Jak spends probably 90% of his time outside, and he doesn't smell. His last bath with shampoo was in the spring. He's been sprayed off a few times after getting in the lake and the ocean (to wash off duck poo and salt), and he's gotten wet due to rain a few times, but that's about it. You'd never guess if you didn't know, though; I'm always getting comments on how clean his coat feels and how he lacks the smell of dog.


----------



## Tim Martens (Mar 27, 2006)

i forgot that the sun rises and sets by jak and all other dogs are anomallies. i'll try to remember that next time...


----------



## Connie Sutherland (Mar 27, 2006)

Woody Taylor said:


> Dumb question...what brushes are best for grooming against the grain of the hair? My Fuminator might be a bit too stimulating....


I think the Furminator is maybe doing too good a job on the dog in your signature photo.


----------



## David Frost (Mar 29, 2006)

In my opinion, a brush with bristles about an inch long and stiff. The furminator is good for removing heavy coat, particularly when they are blowing one. The finger tips on the skin though are really great for keeping them clean and smelling fresh as a, well..........., a clean dog.

DFrost


----------



## Kristen Cabe (Mar 27, 2006)

> i forgot that the sun rises and sets by jak and all other dogs are anomallies. i'll try to remember that next time...


Tim, stop being childish and defensive, and read what I wrote again. Your dog's problem has nothing to do with Jak, or any of the other dogs on this board. Take out the part of my post where I talked about Jak (which really was not even directed towards you, but rather was to continue the discussion about bathing - hence the new paragraph) and the point I was trying to make is still there. If your dog smells as you have said he does, something is not right. He _could_ have an allergy to something either in his food or in his environment, and it would be worth checking into, IMO. Or you could just smile and be happy with your stinky dog. I really don't care; I was just trying to point out something that you might not have thought of. No need to get your panties in a wad over it. 





> I think the Furminator is maybe doing too good a job on the dog in your signature photo.

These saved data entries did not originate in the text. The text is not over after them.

-- B's outer fold accumulates the per-result indicators into countP
lemma foldB_spec (ml : Int) (results : List (Int × Int)) : ∀ cs : List Int, ml = (cs.length : Int) →
    (results.foldl (fun cs r =>
        if |r.2| = 0 then
          (PySem.List.pyRange 2 (ml + 1) 1).foldl (fun cs m => pvIncAt cs m) cs
        else pvDivLoop |r.2| ml 1 cs) cs).length = cs.length ∧
    ∀ p : Nat, (results.foldl (fun cs r =>
        if |r.2| = 0 then
          (PySem.List.pyRange 2 (ml + 1) 1).foldl (fun cs m => pvIncAt cs m) cs
        else pvDivLoop |r.2| ml 1 cs) cs).getD p 0
      = cs.getD p 0 + (if 1 ≤ p ∧ (p : Int) + 1 ≤ ml then
          (results.countP (fun r => decide (((p : Int) + 1) ∣ r.2)) : Int) else 0) := by
  induction results with
  | nil => intro cs hml; simp
  | cons r rs ih =>
      intro cs hml
      obtain ⟨sl, sg⟩ := stepB_spec ml r cs hml
      obtain ⟨ihl, ihg⟩ := ih _ (by rw [sl]; exact hml)
      refine ⟨ihl.trans sl, fun p => ?_⟩
      simp only [List.foldl_cons]
      rw [ihg p, sg p, List.countP_cons]
      by_cases hd : ((p : Int) + 1) ∣ r.2
      · by_cases hB : 1 ≤ p ∧ (p : Int) + 1 ≤ ml
        · rw [if_pos (⟨hB.1, hB.2, hd⟩ : 1 ≤ p ∧ (p : Int) + 1 ≤ ml ∧ ((p : Int) + 1) ∣ r.2),
            if_pos hB, if_pos hB]
          simp only [hd, decide_true, if_true]
          push_cast
          ring
        · rw [if_neg (fun h => hB ⟨h.1, h.2.1⟩), if_neg hB, if_neg hB]
          ring
      · by_cases hB : 1 ≤ p ∧ (p : Int) + 1 ≤ ml
        · rw [if_neg (fun h => hd h.2.2), if_pos hB, if_pos hB]
          simp [hd]
        · rw [if_neg (fun h => hd h.2.2), if_neg hB, if_neg hB]
          ring

lemma set_getD (cs : List Int) (k : Nat) (L : Int) (hk : k < cs.length) (p : Nat) :
    (cs.set k L).getD p 0 = if p = k then L else cs.getD p 0 := by
  simp only [List.getD_eq_getElem?_getD, List.getElem?_set]
  by_cases he : p = k
  · simp [he, hk]
  · have hne : k ≠ p := fun h => he h.symm
    simp [he, hne]

lemma replicate_getD (N p : Nat) : (List.replicate N (0 : Int)).getD p 0 = 0 := by
  simp only [List.getD_eq_getElem?_getD, List.getElem?_replicate]
  split_ifs <;> simp

lemma ref_getD (f : Nat → Int) (N p : Nat) :
    ((List.range N).map f).getD p 0 = if p < N then f p else 0 := by
  by_cases hp : p < N
  · simp [List.getD_eq_getElem?_getD, List.getElem?_map, List.getElem?_range, hp]
  · rw [List.getD_eq_getElem?_getD, List.getElem?_eq_none (by simpa using hp), if_neg hp]
    rfl

lemma foldA_spec (results : List (Int × Int)) (N : Nat) : ∀ k : Nat, k ≤ N →
    ((PySem.List.pyRange 0 (k : Int) 1).foldl
        (fun cs (index : Int) =>
          if index ≥ 1 then
            results.foldl (fun cs r =>
              if PySem.Int.mod r.2 (index + 1) = 0 then
                PySem.List.pySetD cs index (PySem.List.pyGetD cs index 0 + 1)
              else cs) cs
          else PySem.List.pySetD cs index (results.length : Int))
        (List.replicate N 0)).length = N ∧
    ∀ p : Nat, ((PySem.List.pyRange 0 (k : Int) 1).foldl
        (fun cs (index : Int) =>
          if index ≥ 1 then
            results.foldl (fun cs r =>
              if PySem.Int.mod r.2 (index + 1) = 0 then
                PySem.List.pySetD cs index (PySem.List.pyGetD cs index 0 + 1)
              else cs) cs
          else PySem.List.pySetD cs index (results.length : Int))
        (List.replicate N 0)).getD p 0 = if p < k then refVal results p else 0 := by
  intro k
  induction k with
  | zero =>
      intro _
      rw [show ((0 : Nat) : Int) = 0 from rfl, PySem.List.pyRange_one_eq_nil le_rfl]
      exact ⟨List.length_replicate, fun p => by simp [replicate_getD]⟩
  | succ k ih =>
      intro hk
      obtain ⟨ihl, ihg⟩ := ih (by omega)
      rw [show ((k + 1 : Nat) : Int) = (k : Int) + 1 from by push_cast; ring,
        PySem.List.pyRange_one_succ_right (by positivity), List.foldl_append]
      simp only [List.foldl_cons, List.foldl_nil]
      by_cases hk1 : (k : Int) ≥ 1
      · rw [if_pos hk1]
        obtain ⟨al, ag⟩ := innerA_spec results (k : Int) ((k : Int) + 1) (by omega) _
          (by rw [ihl]; exact_mod_cast hk)
        refine ⟨al.trans ihl, fun p => ?_⟩
        rw [ag p, ihg p]
        by_cases hpk : p = k
        · subst hpk
          rw [if_neg (by omega), if_pos (by omega : (p : Int) = (p : Int)),
            if_pos (by omega), refVal, if_neg (by omega)]
          have hcnt : results.countP (fun r => decide (PySem.Int.mod r.2 ((p : Int) + 1) = 0))
              = results.countP (fun r => decide (((p : Int) + 1) ∣ r.2)) :=
            List.countP_congr (fun r _ => by
              simp [PySem.Int.mod_eq_zero_iff_dvd])
          rw [hcnt]
          ring
        · rw [if_neg (by omega : ¬ ((p : Int) = (k : Int)))]
          by_cases hlt : p < k
          · rw [if_pos hlt, if_pos (by omega)]
            ring
          · rw [if_neg hlt, if_neg (by omega)]
            ring
      · rw [if_neg hk1]
        have hk0 : k = 0 := by omega
        subst hk0
        rw [Nat.cast_zero] at ihl ihg
        rw [Nat.cast_zero,
          PySem.List.pySetD_of_nonneg _ _ (by norm_num : (0 : Int) ≤ 0)]
        refine ⟨by rw [List.length_set, ihl], fun p => ?_⟩
        rw [show ((0 : Int)).toNat = 0 from rfl,
          set_getD _ 0 _ (by rw [ihl]; omega) p, ihg p]
        by_cases hp : p = 0
        · rw [if_pos hp, if_pos (by omega), hp, refVal, if_pos rfl]
        · rw [if_neg hp, if_neg (by omega), if_neg (by omega)]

I think you're right, Connie!  :lol:


----------



## Woody Taylor (Mar 28, 2006)

Connie Sutherland said:


> Woody Taylor said:
> 
> 
> > Dumb question...what brushes are best for grooming against the grain of the hair? My Fuminator might be a bit too stimulating....
> ...


That is my cat three weeks after I got the Furminator. Too stimulating for heavy use on Annie, that cat really dug it....ergo, bald cat. Sound nerves on that cat, can't believe she let me get the Furminator blade on her nose and eyes like that. TOUGH. Fight drive, that one has.


----------



## Lou Castle (Apr 4, 2006)

David Frost said:


> Years ago, as a younger and cockier dog handler, the colonel asked to ride with me one evening. So with Fido in the back, the colonel got in the front seat. As we settled in, he looked at me and said: What about that smell? I just looked at him and said; Don't worry colonel, he'll get used to it as we drive.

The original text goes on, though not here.